Consumer related data is used by many healthcare leaders to predict health outcomes, risks, and healthcare utilization. The ethical norms to use consumer-related data for analytics purposes should be maintained otherwise it will interfere in the privacy and autonomy of the patient, create trust issues in the patient-doctor relationship, and can cause individual issues.
The data used is related to the lifestyle of the consumers, which includes an individual’s purchase transactions, social media presence, internet searches, etc. But this is news to the consumers that the companies which used data for marketing and business purposes are now combining this data with clinical data of the same consumers to make inferences about their health.
The prediction is gone to such level that what consumers buy or want, or their posts on twitter or how many hours they slept as per the wearable’s are deciding their health issues. Dr. Eldesia Granger, a group leader, clinical quality and informatics, at The MITRE Corporation said they recognize that consumer-related data can be used in my productive ways which benefit consumer health, smoothens personalized experience.

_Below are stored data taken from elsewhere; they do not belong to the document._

-- pv_equiv track=rewrite | github.com/milahu/hocr-files-template-repo | git2epub.py | git_sort_key
-- ===== SOURCE A (Python) =====
-- def git_sort_key(name_bytes):
--     """
--     Sort tree entries like git:
--     . < 0-9 < A-Z < a-z < other bytes
--     """
--     order = []
--     for b in name_bytes:
--         # ASCII ranges
--         if b == 0x2E:        # '.'
--             order.append(0)
--         elif 0x30 <= b <= 0x39:  # '0'-'9'
--             order.append(1 << 8 | b)
--         elif 0x41 <= b <= 0x5A:  # 'A'-'Z'
--             order.append(2 << 8 | b)
--         elif 0x61 <= b <= 0x7A:  # 'a'-'z'
--             order.append(3 << 8 | b)
--         else:                  # all others
--             order.append(4 << 8 | b)
--     return tuple(order)
-- ===== SOURCE B (Python) =====
-- # Interval search: the byte categories are contiguous intervals of the integer
-- # line, so we binary-search a sorted boundary list instead of chaining range tests.
-- _BOUNDS = [0x2E, 0x2F, 0x30, 0x3A, 0x41, 0x5B, 0x61, 0x7B]
-- _CATS = [4, 0, 4, 1, 4, 2, 4, 3, 4]
--
-- def _bisect_right(a, x):
--     lo, hi = 0, len(a)
--     while lo < hi:
--         mid = (lo + hi) // 2
--         if x < a[mid]:
--             hi = mid
--         else:
--             lo = mid + 1
--     return lo
--
-- def git_sort_key(name_bytes):
--     out = []
--     for b in name_bytes:
--         c = _CATS[_bisect_right(_BOUNDS, b)]
--         out.append(0 if c == 0 else c << 8 | b)
--     return tuple(out)
-- ===== Notes on version B (the rewrite author's own statement) =====
-- stated objective: alternative
-- what changed: The chained per-byte range tests are replaced by interval search: the categories are encoded as a sorted boundary list and each byte's category is found by a hand-written binary search (bisect_right) into a category table, then combined into the key.
import Mathlib
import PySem

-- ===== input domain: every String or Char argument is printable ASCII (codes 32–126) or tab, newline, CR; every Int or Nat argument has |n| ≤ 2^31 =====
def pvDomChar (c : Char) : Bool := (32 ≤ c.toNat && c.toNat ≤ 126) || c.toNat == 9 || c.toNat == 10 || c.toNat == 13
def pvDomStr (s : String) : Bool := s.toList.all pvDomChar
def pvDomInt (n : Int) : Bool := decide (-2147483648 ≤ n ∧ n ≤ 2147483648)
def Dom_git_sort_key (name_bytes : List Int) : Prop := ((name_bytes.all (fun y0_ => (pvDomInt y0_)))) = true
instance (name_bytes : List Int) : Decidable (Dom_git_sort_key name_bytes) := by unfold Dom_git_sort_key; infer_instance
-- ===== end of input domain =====

-- B replaces A's chained range comparisons by a binary search over a sorted boundary list into a category table (alternative; same cost).


-- ===== PORT A =====
-- literal port of A: fold over name_bytes appending the classified code to `order`
def git_sort_key (name_bytes : List Int) : List Int :=
  name_bytes.foldl (fun (order : List Int) (b : Int) =>
    if b = 0x2E then order ++ [0]
    else if 0x30 ≤ b ∧ b ≤ 0x39 then order ++ [Int.lor ((1:Int) <<< 8) b]
    else if 0x41 ≤ b ∧ b ≤ 0x5A then order ++ [Int.lor ((2:Int) <<< 8) b]
    else if 0x61 ≤ b ∧ b ≤ 0x7A then order ++ [Int.lor ((3:Int) <<< 8) b]
    else order ++ [Int.lor ((4:Int) <<< 8) b]) []

-- ===== PORT B =====
-- ports of Source B's module constants _BOUNDS / _CATS
def pvBounds : List Int := [0x2E, 0x2F, 0x30, 0x3A, 0x41, 0x5B, 0x61, 0x7B]
def pvCats : List Int := [4, 0, 4, 1, 4, 2, 4, 3, 4]

-- Source B's while loop in _bisect_right, as fuel recursion (hi - lo shrinks every
-- iteration, so fuel = a.length covers every iteration the Python loop makes)
def pvBisectGo (a : List Int) (x : Int) (lo hi : Nat) : Nat → Nat
  | 0 => lo
  | fuel + 1 =>
      if lo < hi then
        let mid := (lo + hi) / 2
        if x < a.getD mid 0 then pvBisectGo a x lo mid fuel
        else pvBisectGo a x (mid + 1) hi fuel
      else lo

-- port of Source B's _bisect_right
def pvBisectRight (a : List Int) (x : Int) : Nat :=
  pvBisectGo a x 0 a.length a.length

def git_sort_key_alt (name_bytes : List Int) : List Int :=
  name_bytes.foldl (fun (out : List Int) (b : Int) =>
    let c := pvCats.getD (pvBisectRight pvBounds b) 0
    out ++ [if c = 0 then (0 : Int) else Int.lor (c <<< 8) b]) []

-- ===== PRECONDITION & SPEC =====
def Spec_git_sort_key (name_bytes : List Int) (out : List Int) : Prop := out = git_sort_key_alt name_bytes
instance (name_bytes : List Int) (out : List Int) : Decidable (Spec_git_sort_key name_bytes out) := by unfold Spec_git_sort_key; infer_instance

-- ===== CLAIM (what is proved, stated in full; the proofs are below) =====
def Claim_equal_git_sort_key : Prop := ∀ (name_bytes : List Int), Dom_git_sort_key name_bytes → Spec_git_sort_key name_bytes (git_sort_key name_bytes)

-- ===== LEMMAS AND PROOFS =====

-- A's per-byte classification, named for the proofs
def pvClassifyA (b : Int) : Int :=
  if b = 0x2E then 0
  else if 0x30 ≤ b ∧ b ≤ 0x39 then Int.lor ((1:Int) <<< 8) b
  else if 0x41 ≤ b ∧ b ≤ 0x5A then Int.lor ((2:Int) <<< 8) b
  else if 0x61 ≤ b ∧ b ≤ 0x7A then Int.lor ((3:Int) <<< 8) b
  else Int.lor ((4:Int) <<< 8) b

-- B's per-byte key, named for the proofs
def pvKeyB (b : Int) : Int :=
  let c := pvCats.getD (pvBisectRight pvBounds b) 0
  if c = 0 then (0 : Int) else Int.lor (c <<< 8) b

theorem gsk_foldlA (l : List Int) (init : List Int) :
    l.foldl (fun (order : List Int) (b : Int) =>
      if b = 0x2E then order ++ [0]
      else if 0x30 ≤ b ∧ b ≤ 0x39 then order ++ [Int.lor ((1:Int) <<< 8) b]
      else if 0x41 ≤ b ∧ b ≤ 0x5A then order ++ [Int.lor ((2:Int) <<< 8) b]
      else if 0x61 ≤ b ∧ b ≤ 0x7A then order ++ [Int.lor ((3:Int) <<< 8) b]
      else order ++ [Int.lor ((4:Int) <<< 8) b]) init = init ++ l.map pvClassifyA := by
  induction l generalizing init with
  | nil => simp
  | cons b t ih =>
      simp only [List.foldl_cons, List.map_cons, ih, pvClassifyA]
      split_ifs <;> simp

theorem gsk_foldlB (l : List Int) (init : List Int) :
    l.foldl (fun (out : List Int) (b : Int) =>
      let c := pvCats.getD (pvBisectRight pvBounds b) 0
      out ++ [if c = 0 then (0 : Int) else Int.lor (c <<< 8) b]) init = init ++ l.map pvKeyB := by
  induction l generalizing init with
  | nil => simp
  | cons b t ih => simp only [List.foldl_cons, List.map_cons, ih, pvKeyB]; simp

-- one unfolding step of the binary search, with the midpoint and boundary precomputed
theorem gsk_step (x : Int) (lo hi fuel m : Nat) (v : Int) (hf : fuel ≠ 0)
    (hm : (lo + hi) / 2 = m) (hv : pvBounds.getD m 0 = v) (h : lo < hi) :
    pvBisectGo pvBounds x lo hi fuel =
      if x < v then pvBisectGo pvBounds x lo m (fuel - 1)
      else pvBisectGo pvBounds x (m + 1) hi (fuel - 1) := by
  cases fuel with
  | zero => omega
  | succ f => subst hm hv; simp [pvBisectGo, h]

theorem gsk_stop (x : Int) (lo fuel : Nat) : pvBisectGo pvBounds x lo lo fuel = lo := by
  cases fuel <;> simp [pvBisectGo]

-- the binary search on the boundary list, evaluated to a decision tree
theorem gsk_bisect_eval (b : Int) : pvBisectRight pvBounds b =
    if b < 65 then
      if b < 48 then
        if b < 47 then (if b < 46 then 0 else 1) else 2
      else if b < 58 then 3 else 4
    else if b < 97 then
      if b < 91 then 5 else 6
    else if b < 123 then 7 else 8 := by
  show pvBisectGo pvBounds b 0 8 8 = _
  rw [gsk_step b 0 8 8 4 65 (by norm_num) (by norm_num) rfl (by norm_num)]
  by_cases h1 : b < 65
  · rw [if_pos h1, if_pos h1,
      gsk_step b 0 4 (8-1) 2 48 (by norm_num) (by norm_num) rfl (by norm_num)]
    by_cases h2 : b < 48
    · rw [if_pos h2, if_pos h2,
        gsk_step b 0 2 (8-1-1) 1 47 (by norm_num) (by norm_num) rfl (by norm_num)]
      by_cases h3 : b < 47
      · rw [if_pos h3, if_pos h3,
          gsk_step b 0 1 (8-1-1-1) 0 46 (by norm_num) (by norm_num) rfl (by norm_num)]
        by_cases h4 : b < 46
        · rw [if_pos h4, if_pos h4, gsk_stop]
        · rw [if_neg h4, if_neg h4, gsk_stop]
      · rw [if_neg h3, if_neg h3, gsk_stop]
    · rw [if_neg h2, if_neg h2,
        gsk_step b 3 4 (8-1-1) 3 58 (by norm_num) (by norm_num) rfl (by norm_num)]
      by_cases h3 : b < 58
      · rw [if_pos h3, if_pos h3, gsk_stop]
      · rw [if_neg h3, if_neg h3, gsk_stop]
  · rw [if_neg h1, if_neg h1,
      gsk_step b 5 8 (8-1) 6 97 (by norm_num) (by norm_num) rfl (by norm_num)]
    by_cases h2 : b < 97
    · rw [if_pos h2, if_pos h2,
        gsk_step b 5 6 (8-1-1) 5 91 (by norm_num) (by norm_num) rfl (by norm_num)]
      by_cases h3 : b < 91
      · rw [if_pos h3, if_pos h3, gsk_stop]
      · rw [if_neg h3, if_neg h3, gsk_stop]
    · rw [if_neg h2, if_neg h2,
        gsk_step b (6+1) 8 (8-1-1) 7 123 (by norm_num) (by norm_num) rfl (by norm_num)]
      by_cases h3 : b < 123
      · rw [if_pos h3, if_pos h3, gsk_stop]
      · rw [if_neg h3, if_neg h3, gsk_stop]

-- pointwise: the binary-searched key equals A's chained classification
theorem gsk_key_eq (b : Int) : pvKeyB b = pvClassifyA b := by
  unfold pvKeyB pvClassifyA
  rw [gsk_bisect_eval]
  split_ifs <;> first | rfl | omega

-- ===== VERDICT (by name: the statement is the Claim_ definition above) =====
theorem git_sort_key_spec : Claim_equal_git_sort_key := by
  intro name_bytes _
  unfold Spec_git_sort_key git_sort_key git_sort_key_alt
  rw [gsk_foldlA, gsk_foldlB, List.nil_append, List.nil_append]
  exact List.map_congr_left (fun b _ => (gsk_key_eq b).symm)
-- pv_equiv track=rewrite | github.com/nkossally/number-theory | binary_math.py | subtract_binary_strings
-- ===== SOURCE A (Python) =====
-- LENGTH = 8
--
-- BORROW = "borrow"
--
-- CANNOT_BORROW = "cannot borrow"
--
-- NEGATIVE_RESULT = "subtraction result is negative"
--
-- def subtract_two_bits(a: str, b: str):
--     if a == '0' and b == '0':
--         return '0'
--     if a == '0' and b == '1':
--         return BORROW
--     if a == '1' and b == '0':
--         return '1'
--     if a == '1' and b == '1':
--         return '0'
--
-- def handle_borrow(a: str, b: str, idx):
--     cpy = a
--     for i in range(idx- 1, -1, -1):
--         if cpy[i] == '1':
--             cpy = cpy[:i] + '0' + cpy[i+1:]
--             cpy = cpy[:idx] + '1' + cpy[idx+1:]
--             return cpy
--         else:
--             cpy = cpy[:i] + '1' + cpy[i+1:]
--     return CANNOT_BORROW
--
-- def subtract_binary_strings(a: str, b: str) -> str:
--     a = a.zfill(LENGTH)
--     b = b.zfill(LENGTH)
--
--     for i in range(LENGTH - 1, -1, -1):
--
--         diff = subtract_two_bits(a[i], b[i])
--
--         if diff == BORROW:
--             a = handle_borrow(a, b, i)
--             if a == CANNOT_BORROW:
--                 return NEGATIVE_RESULT
--         else:
--             a = a[:i] + diff + a[i+1:]
--
--     return a
-- ===== SOURCE B (Python) =====
-- LENGTH = 8
-- NEGATIVE_RESULT = "subtraction result is negative"
-- def subtract_binary_strings(a, b):
--     a_l = list(a.zfill(LENGTH))
--     b_p = b.zfill(LENGTH)
--     borrow = 0
--     for i in range(LENGTH - 1, -1, -1):
--         d = int(a_l[i]) - int(b_p[i]) - borrow
--         if d < 0:
--             if '1' not in a_l[:i]:
--                 return NEGATIVE_RESULT
--             a_l[i] = str(d + 2)
--             borrow = 1
--         else:
--             a_l[i] = str(d)
--             borrow = 0
--     return "".join(a_l)
-- ===== Notes on version B (the rewrite author's own statement) =====
-- stated objective: simpler
-- what changed: Replaces A's per-bit subtract_two_bits dispatch plus the backward-rescanning handle_borrow (which rewrites the string by repeated slicing until it finds a 1 to borrow from) with a single pass keeping a running borrow flag, returning NEGATIVE_RESULT as soon as a borrow is needed with no '1' left to borrow from; no final flag check or string rewriting is needed.
-- outside the precondition, e.g. on subtract_binary_strings('11x01', '010'): A returns '00010111', B raises ValueError
import Mathlib
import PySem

Granger further added that consumer-related data use aggravates bias towards health outcomes if structural factors are neglected. For eg. The public institutions and their policies are influencing the consumer-generated data.
The emphasis on this topic that the healthcare industry can be worked on consumer data is a user-driven idea. And, the crucial part here lies in analyzing the data carefully so as the proper user/consumer is given the much-needed care. There are possibilities of users getting marginalized and their information is inaccurate which causes harm to them. So, it is the most sensitive part on the part of analysts to gain proper data. The user should not feel ditched. So to impose trust within them, the consumer should know who is using their data for making out inferences on their health.
MITRE framework create awareness among organization about government policies and regulations. Also, the increase of machine learning use in the healthcare industry pumps up the idea to do it ethically. It acts as a safe buffer between the organization using the data and users.